-- pv_equiv track=rewrite | github.com/1yohanyo1/python_coding_test | codingtest/CodingTestChallenge_12/18.py | bfs
-- ===== SOURCE A (Python) =====
-- from collections import deque
--
-- def bfs(start, graph, n):
--     visited  = [False] * (n + 1)
--     queue = deque()
--     queue.append((start, 0))
--     visited[start] = True # 상근이 번호 1번
--     count = 0
--
--     while queue:
--         currnet, depth = queue.popleft()
--
--         # bfs 탐색 깊이가 2가 되면 while문 탈출
--         if depth == 2:
--             break
--
--         for i in graph[currnet]:
--             if not visited[i]:
--                 visited[i] = True
--                 queue.append((i, depth + 1))
--                 count += 1
--
--     return count
-- ===== SOURCE B (Python) =====
-- def bfs(start, graph, n):
--     # Level-synchronous BFS over frontier sets: expand two layers and count them.
--     visited = {start}
--     level1 = set(graph[start]) - visited
--     visited |= level1
--     level2 = set()
--     for v in level1:
--         level2 |= set(graph[v])
--     level2 -= visited
--     return len(level1) + len(level2)
-- ===== Notes on version B (the rewrite author's own statement) =====
-- stated objective: alternative
-- what changed: Replaces the deque-of-(node,depth) loop with break-at-depth-2 and the (n+1)-slot visited boolean array by two level-synchronous frontier expansions over sets (level1 = set(graph[start]) minus {start}; level2 = union of the level1 neighborhoods minus visited), returning len(level1)+len(level2).
-- outside the precondition, e.g. on bfs(0, {0: [-1, 1], 1: [], -1: []}, 1): A returns 1, B returns 2
import Mathlib
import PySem

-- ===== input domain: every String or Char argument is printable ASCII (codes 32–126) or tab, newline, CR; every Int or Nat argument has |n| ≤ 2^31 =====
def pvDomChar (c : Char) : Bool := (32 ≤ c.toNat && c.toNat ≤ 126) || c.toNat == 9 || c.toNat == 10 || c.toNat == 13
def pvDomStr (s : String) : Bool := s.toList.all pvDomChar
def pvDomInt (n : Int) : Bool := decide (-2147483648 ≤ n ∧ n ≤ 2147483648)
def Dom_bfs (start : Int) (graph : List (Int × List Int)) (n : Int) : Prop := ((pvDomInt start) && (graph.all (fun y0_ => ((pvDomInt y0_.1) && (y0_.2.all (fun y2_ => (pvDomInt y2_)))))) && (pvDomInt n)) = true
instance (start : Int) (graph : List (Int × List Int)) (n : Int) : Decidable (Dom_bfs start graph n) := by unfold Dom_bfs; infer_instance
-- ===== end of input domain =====

-- B replaces A's deque-of-(node,depth) loop and boolean visited array by two
-- level-synchronous frontier expansions over sets (alternative decomposition, same cost class).

-- ===== PORT A =====
-- the inner 'for i in graph[currnet]' loop of A, acting on the state (visited, queue, count)
def expandA (depth : Int) (ns : List Int) (st : List Bool × List (Int × Int) × Int) :
    List Bool × List (Int × Int) × Int :=
  ns.foldl (fun s i =>
    if PySem.List.pyGetD s.1 i true then s
    else (PySem.List.pySetD s.1 i true, s.2.1 ++ [(i, depth + 1)], s.2.2 + 1)) st

-- each push of expandA flips one visited slot from false to true, so the
-- measure 2·#false-slots + queue-length never grows across one iteration (termination of the while loop)
-- setting a false slot to true removes exactly one false slot
theorem countP_false_set (v : List Bool) : ∀ k : Nat, ∀ h : k < v.length, v[k] = false →
    (v.set k true).countP (fun b => !b) + 1 = v.countP (fun b => !b) := by
  induction v with
  | nil => intro k h _; simp at h
  | cons b t ih =>
    intro k h hv
    cases k with
    | zero => simp at hv; subst hv; simp
    | succ m =>
      simp only [List.length_cons, Nat.succ_lt_succ_iff] at h
      simp only [List.getElem_cons_succ] at hv
      simp only [List.set_cons_succ, List.countP_cons]
      have := ih m h hv
      omega

-- a false read resolves to an in-range position holding false, and pySetD writes there
theorem read_false_resolve (v : List Bool) (i : Int) (h : PySem.List.pyGetD v i true = false) :
    ∃ k : Nat, ∃ hk : k < v.length, v[k] = false ∧ PySem.List.pySetD v i true = v.set k true := by
  have h1 : PySem.List.pyGet? v i = some false := by
    unfold PySem.List.pyGetD at h
    cases hg : PySem.List.pyGet? v i with
    | none => rw [hg] at h; simp at h
    | some b => rw [hg] at h; simp at h; rw [h]
  unfold PySem.List.pyGet? at h1
  cases hidx : PySem.List.pyIdx? v.length i with
  | none => rw [hidx] at h1; simp at h1
  | some k =>
    rw [hidx] at h1
    simp only [Option.bind_some] at h1
    rw [List.getElem?_eq_some_iff] at h1
    obtain ⟨hk, hval⟩ := h1
    refine ⟨k, hk, hval, ?_⟩
    unfold PySem.List.pySetD PySem.List.pySet?
    rw [hidx]
    rfl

Requirement — Copy out all of the records shown above exactly.

Exercise result —
-- pv_equiv track=rewrite | github.com/1yohanyo1/python_coding_test | codingtest/CodingTestChallenge_12/18.py | bfs
-- ===== SOURCE A (Python) =====
-- from collections import deque
--
-- def bfs(start, graph, n):
--     visited  = [False] * (n + 1)
--     queue = deque()
--     queue.append((start, 0))
--     visited[start] = True # 상근이 번호 1번
--     count = 0
--
--     while queue:
--         currnet, depth = queue.popleft()
--
--         # bfs 탐색 깊이가 2가 되면 while문 탈출
--         if depth == 2:
--             break
--
--         for i in graph[currnet]:
--             if not visited[i]:
--                 visited[i] = True
--                 queue.append((i, depth + 1))
--                 count += 1
--
--     return count
-- ===== SOURCE B (Python) =====
-- def bfs(start, graph, n):
--     # Level-synchronous BFS over frontier sets: expand two layers and count them.
--     visited = {start}
--     level1 = set(graph[start]) - visited
--     visited |= level1
--     level2 = set()
--     for v in level1:
--         level2 |= set(graph[v])
--     level2 -= visited
--     return len(level1) + len(level2)
-- ===== Notes on version B (the rewrite author's own statement) =====
-- stated objective: alternative
-- what changed: Replaces the deque-of-(node,depth) loop with break-at-depth-2 and the (n+1)-slot visited boolean array by two level-synchronous frontier expansions over sets (level1 = set(graph[start]) minus {start}; level2 = union of the level1 neighborhoods minus visited), returning len(level1)+len(level2).
-- outside the precondition, e.g. on bfs(0, {0: [-1, 1], 1: [], -1: []}, 1): A returns 1, B returns 2
import Mathlib
import PySem

-- ===== input domain: every String or Char argument is printable ASCII (codes 32–126) or tab, newline, CR; every Int or Nat argument has |n| ≤ 2^31 =====
def pvDomChar (c : Char) : Bool := (32 ≤ c.toNat && c.toNat ≤ 126) || c.toNat == 9 || c.toNat == 10 || c.toNat == 13
def pvDomStr (s : String) : Bool := s.toList.all pvDomChar
def pvDomInt (n : Int) : Bool := decide (-2147483648 ≤ n ∧ n ≤ 2147483648)
def Dom_bfs (start : Int) (graph : List (Int × List Int)) (n : Int) : Prop := ((pvDomInt start) && (graph.all (fun y0_ => ((pvDomInt y0_.1) && (y0_.2.all (fun y2_ => (pvDomInt y2_)))))) && (pvDomInt n)) = true
instance (start : Int) (graph : List (Int × List Int)) (n : Int) : Decidable (Dom_bfs start graph n) := by unfold Dom_bfs; infer_instance
-- ===== end of input domain =====

-- B replaces A's deque-of-(node,depth) loop and boolean visited array by two
-- level-synchronous frontier expansions over sets (alternative decomposition, same cost class).

-- ===== PORT A =====
-- the inner 'for i in graph[currnet]' loop of A, acting on the state (visited, queue, count)
def expandA (depth : Int) (ns : List Int) (st : List Bool × List (Int × Int) × Int) :
    List Bool × List (Int × Int) × Int :=
  ns.foldl (fun s i =>
    if PySem.List.pyGetD s.1 i true then s
    else (PySem.List.pySetD s.1 i true, s.2.1 ++ [(i, depth + 1)], s.2.2 + 1)) st

-- each push of expandA flips one visited slot from false to true, so the
-- measure 2·#false-slots + queue-length never grows across one iteration (termination of the while loop)
-- setting a false slot to true removes exactly one false slot
theorem countP_false_set (v : List Bool) : ∀ k : Nat, ∀ h : k < v.length, v[k] = false →
    (v.set k true).countP (fun b => !b) + 1 = v.countP (fun b => !b) := by
  induction v with
  | nil => intro k h _; simp at h
  | cons b t ih =>
    intro k h hv
    cases k with
    | zero => simp at hv; subst hv; simp
    | succ m =>
      simp only [List.length_cons, Nat.succ_lt_succ_iff] at h
      simp only [List.getElem_cons_succ] at hv
      simp only [List.set_cons_succ, List.countP_cons]
      have := ih m h hv
      omega

-- a false read resolves to an in-range position holding false, and pySetD writes there
theorem read_false_resolve (v : List Bool) (i : Int) (h : PySem.List.pyGetD v i true = false) :
    ∃ k : Nat, ∃ hk : k < v.length, v[k] = false ∧ PySem.List.pySetD v i true = v.set k true := by
  have h1 : PySem.List.pyGet? v i = some false := by
    unfold PySem.List.pyGetD at h
    cases hg : PySem.List.pyGet? v i with
    | none => rw [hg] at h; simp at h
    | some b => rw [hg] at h; simp at h; rw [h]
  unfold PySem.List.pyGet? at h1
  cases hidx : PySem.List.pyIdx? v.length i with
  | none => rw [hidx] at h1; simp at h1
  | some k =>
    rw [hidx] at h1
    simp only [Option.bind_some] at h1
    rw [List.getElem?_eq_some_iff] at h1
    obtain ⟨hk, hval⟩ := h1
    refine ⟨k, hk, hval, ?_⟩
    unfold PySem.List.pySetD PySem.List.pySet?
    rw [hidx]
    rfl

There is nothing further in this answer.